▶ _Your instructions_
Would you please copy the part of the material below that opens with the line containing "import PySem" and closes with the line containing "-- ===== PORT B"? Copy it exactly, and only it.

[Given data Boundary: Start]

-- pv_equiv track=rewrite | github.com/alirezaomidi/AFminD | AFminD/data/pairing.py | _pair_regions
-- ===== SOURCE A (Python) =====
-- def _pair_regions(regions1, regions2):
--     fasta = [
--         (
--             f"{region1_name}-{region1_start}-{region1_end}_{region2_name}-{region2_start}-{region2_end}",
--             f"{region1_seq}:{region2_seq}",
--         )
--         for region1_name, region1_start, region1_end, region1_seq in regions1
--         for region2_name, region2_start, region2_end, region2_seq in regions2
--     ]
--
--     return fasta
-- ===== SOURCE B (Python) =====
-- def _pair_regions(regions1, regions2):
--     # Single flat loop over one index k; divmod recovers the (outer, inner) pair.
--     m = len(regions2)
--     out = []
--     for k in range(len(regions1) * m):
--         n1, s1, e1, q1 = regions1[k // m]
--         n2, s2, e2, q2 = regions2[k % m]
--         out.append((f"{n1}-{s1}-{e1}_{n2}-{s2}-{e2}", f"{q1}:{q2}"))
--     return out
-- ===== Notes on version B (the rewrite author's own statement) =====
-- stated objective: alternative
-- what changed: B replaces A's nested double comprehension by a single flat loop over one index k in range(len(regions1)*len(regions2)), recovering the two regions by divmod (k//m, k%m) and indexing, instead of iterating the two lists directly.
import Mathlib
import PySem

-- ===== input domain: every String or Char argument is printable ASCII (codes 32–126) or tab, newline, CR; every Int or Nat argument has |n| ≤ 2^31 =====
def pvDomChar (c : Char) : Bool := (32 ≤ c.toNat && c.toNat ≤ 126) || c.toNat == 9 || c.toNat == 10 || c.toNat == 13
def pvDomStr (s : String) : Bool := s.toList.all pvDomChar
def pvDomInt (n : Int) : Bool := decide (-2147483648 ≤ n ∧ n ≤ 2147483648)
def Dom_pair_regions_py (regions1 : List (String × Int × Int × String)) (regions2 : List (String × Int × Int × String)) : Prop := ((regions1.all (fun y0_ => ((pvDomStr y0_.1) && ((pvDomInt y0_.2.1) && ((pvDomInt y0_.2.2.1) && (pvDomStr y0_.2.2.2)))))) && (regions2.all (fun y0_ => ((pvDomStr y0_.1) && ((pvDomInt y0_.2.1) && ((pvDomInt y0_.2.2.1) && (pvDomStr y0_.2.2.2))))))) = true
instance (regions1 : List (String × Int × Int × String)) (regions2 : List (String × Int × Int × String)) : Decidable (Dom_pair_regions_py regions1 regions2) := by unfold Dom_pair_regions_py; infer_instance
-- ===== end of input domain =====

-- B replaces A's nested double comprehension by one flat loop over a single index k, recovering the region pair by divmod (alternative decomposition, same cost).
-- ===== PORT A =====
def pair_regions_py (regions1 : List (String × Int × Int × String)) (regions2 : List (String × Int × Int × String)) : List (String × String) :=
  regions1.flatMap (fun r1 =>
    regions2.map (fun r2 =>
      (r1.1 ++ "-" ++ PySem.Int.toStr r1.2.1 ++ "-" ++ PySem.Int.toStr r1.2.2.1 ++ "_" ++
         r2.1 ++ "-" ++ PySem.Int.toStr r2.2.1 ++ "-" ++ PySem.Int.toStr r2.2.2.1,
       r1.2.2.2 ++ ":" ++ r2.2.2.2)))

-- ===== PORT B =====
-- B: one flat loop k ∈ range(n*m); regions1[k//m], regions2[k%m]. The proof below
-- shows the indices are always in range, so pyGetD's default (a total-ness guard,
-- Python raises only on out-of-range, which never happens here) is never used.
def pvB_default : String × Int × Int × String := ("", 0, 0, "")

def pvB_entry (regions1 : List (String × Int × Int × String)) (regions2 : List (String × Int × Int × String)) (k : Int) : String × String :=
  match PySem.List.pyGetD regions1 (PySem.Int.floordiv k regions2.length) pvB_default,
        PySem.List.pyGetD regions2 (PySem.Int.mod k regions2.length) pvB_default with
  | r1, r2 =>
      (r1.1 ++ "-" ++ PySem.Int.toStr r1.2.1 ++ "-" ++ PySem.Int.toStr r1.2.2.1 ++ "_" ++
         r2.1 ++ "-" ++ PySem.Int.toStr r2.2.1 ++ "-" ++ PySem.Int.toStr r2.2.2.1,
       r1.2.2.2 ++ ":" ++ r2.2.2.2)

def pair_regions_py_alt (regions1 : List (String × Int × Int × String)) (regions2 : List (String × Int × Int × String)) : List (String × String) :=
  (PySem.List.pyRange 0 ((regions1.length : Int) * (regions2.length : Int)) 1).foldl
    (fun out k => out ++ [pvB_entry regions1 regions2 k]) []

-- ===== PRECONDITION & SPEC =====
def Spec_pair_regions_py (regions1 : List (String × Int × Int × String)) (regions2 : List (String × Int × Int × String)) (out : List (String × String)) : Prop := out = pair_regions_py_alt regions1 regions2
instance (regions1 : List (String × Int × Int × String)) (regions2 : List (String × Int × Int × String)) (out : List (String × String)) : Decidable (Spec_pair_regions_py regions1 regions2 out) := by unfold Spec_pair_regions_py; infer_instance

-- ===== CLAIM (what is proved, stated in full; the proofs are below) =====
def Claim_equal_pair_regions_py : Prop := ∀ (regions1 : List (String × Int × Int × String)) (regions2 : List (String × Int × Int × String)), Dom_pair_regions_py regions1 regions2 → Spec_pair_regions_py regions1 regions2 (pair_regions_py regions1 regions2)

-- ===== LEMMAS AND PROOFS =====

-- Over the whole list: range (xs.length) indexed back gives xs.
theorem map_getD_range {α β : Type} (xs : List α) (d : α) (F : α → β) :
    (List.range xs.length).map (fun j => F (xs.getD j d)) = xs.map F := by
  apply List.ext_getElem
  · simp
  · intro i h1 h2
    simp [List.getD_eq_getElem?_getD, (by simpa using h2 : i < xs.length)]

-- The central divmod/flatten identity, stated over Nat indices.
theorem range_mul_divmod {α β : Type} (r2 : List α) (d : α) (F : α → α → β) :
    ∀ (r1 : List α),
      (List.range (r1.length * r2.length)).map
        (fun j => F (r1.getD (j / r2.length) d) (r2.getD (j % r2.length) d))
      = r1.flatMap (fun a => r2.map (F a)) := by
  intro r1
  rcases eq_or_ne r2 [] with rfl | hne
  · simp
  · have hm : 0 < r2.length := List.length_pos_iff.mpr hne
    induction r1 with
    | nil => simp
    | cons h t ih =>
      have hlen : (h :: t).length * r2.length = r2.length + t.length * r2.length := by
        simp [Nat.succ_mul]; ring
      rw [hlen, List.range_add, List.map_append, List.map_map]
      have h1 : (List.range r2.length).map
          (fun j => F ((h :: t).getD (j / r2.length) d) (r2.getD (j % r2.length) d))
          = r2.map (F h) := by
        rw [← map_getD_range r2 d (F h)]
        apply List.map_congr_left
        intro j hj
        rw [List.mem_range] at hj
        rw [Nat.div_eq_of_lt hj, Nat.mod_eq_of_lt hj, List.getD_cons_zero]
      have h2 : (List.range (t.length * r2.length)).map
          ((fun j => F ((h :: t).getD (j / r2.length) d) (r2.getD (j % r2.length) d)) ∘
            (fun j => r2.length + j))
          = (List.range (t.length * r2.length)).map
            (fun j => F (t.getD (j / r2.length) d) (r2.getD (j % r2.length) d)) := by
        apply List.map_congr_left
        intro j _
        have hdiv : (r2.length + j) / r2.length = j / r2.length + 1 := by
          rw [Nat.add_comm, Nat.add_div_right _ hm]
        have hmod : (r2.length + j) % r2.length = j % r2.length := by
          rw [Nat.add_comm, Nat.add_mod_right]
        simp [Function.comp, hdiv, hmod]
      rw [h1, h2, ih]
      simp

-- ===== VERDICT (by name: the statement is the Claim_ definition above) =====
theorem pair_regions_py_spec : Claim_equal_pair_regions_py := by
  intro r1 r2 _
  unfold Spec_pair_regions_py pair_regions_py pair_regions_py_alt
  rw [show ((r1.length : Int) * (r2.length : Int)) = ((r1.length * r2.length : Nat) : Int) by push_cast; ring,
      PySem.List.pyRange_zero_nat, List.foldl_map,
      PySem.List.foldl_append_singleton_eq_map, List.nil_append]
  rw [← range_mul_divmod r2 pvB_default
        (fun a b => (a.1 ++ "-" ++ PySem.Int.toStr a.2.1 ++ "-" ++ PySem.Int.toStr a.2.2.1 ++ "_" ++
                      b.1 ++ "-" ++ PySem.Int.toStr b.2.1 ++ "-" ++ PySem.Int.toStr b.2.2.1,
                     a.2.2.2 ++ ":" ++ b.2.2.2)) r1]
  apply List.map_congr_left
  intro j _
  simp only [pvB_entry, PySem.Int.floordiv_natCast, PySem.Int.mod_natCast,
        PySem.List.pyGetD_natCast, List.getD_eq_getElem?_getD]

[Given data Boundary: End]

▶ _Task output_
import PySem

-- ===== input domain: every String or Char argument is printable ASCII (codes 32–126) or tab, newline, CR; every Int or Nat argument has |n| ≤ 2^31 =====
def pvDomChar (c : Char) : Bool := (32 ≤ c.toNat && c.toNat ≤ 126) || c.toNat == 9 || c.toNat == 10 || c.toNat == 13
def pvDomStr (s : String) : Bool := s.toList.all pvDomChar
def pvDomInt (n : Int) : Bool := decide (-2147483648 ≤ n ∧ n ≤ 2147483648)
def Dom_pair_regions_py (regions1 : List (String × Int × Int × String)) (regions2 : List (String × Int × Int × String)) : Prop := ((regions1.all (fun y0_ => ((pvDomStr y0_.1) && ((pvDomInt y0_.2.1) && ((pvDomInt y0_.2.2.1) && (pvDomStr y0_.2.2.2)))))) && (regions2.all (fun y0_ => ((pvDomStr y0_.1) && ((pvDomInt y0_.2.1) && ((pvDomInt y0_.2.2.1) && (pvDomStr y0_.2.2.2))))))) = true
instance (regions1 : List (String × Int × Int × String)) (regions2 : List (String × Int × Int × String)) : Decidable (Dom_pair_regions_py regions1 regions2) := by unfold Dom_pair_regions_py; infer_instance
-- ===== end of input domain =====

-- B replaces A's nested double comprehension by one flat loop over a single index k, recovering the region pair by divmod (alternative decomposition, same cost).
-- ===== PORT A =====
def pair_regions_py (regions1 : List (String × Int × Int × String)) (regions2 : List (String × Int × Int × String)) : List (String × String) :=
  regions1.flatMap (fun r1 =>
    regions2.map (fun r2 =>
      (r1.1 ++ "-" ++ PySem.Int.toStr r1.2.1 ++ "-" ++ PySem.Int.toStr r1.2.2.1 ++ "_" ++
         r2.1 ++ "-" ++ PySem.Int.toStr r2.2.1 ++ "-" ++ PySem.Int.toStr r2.2.2.1,
       r1.2.2.2 ++ ":" ++ r2.2.2.2)))

-- ===== PORT B =====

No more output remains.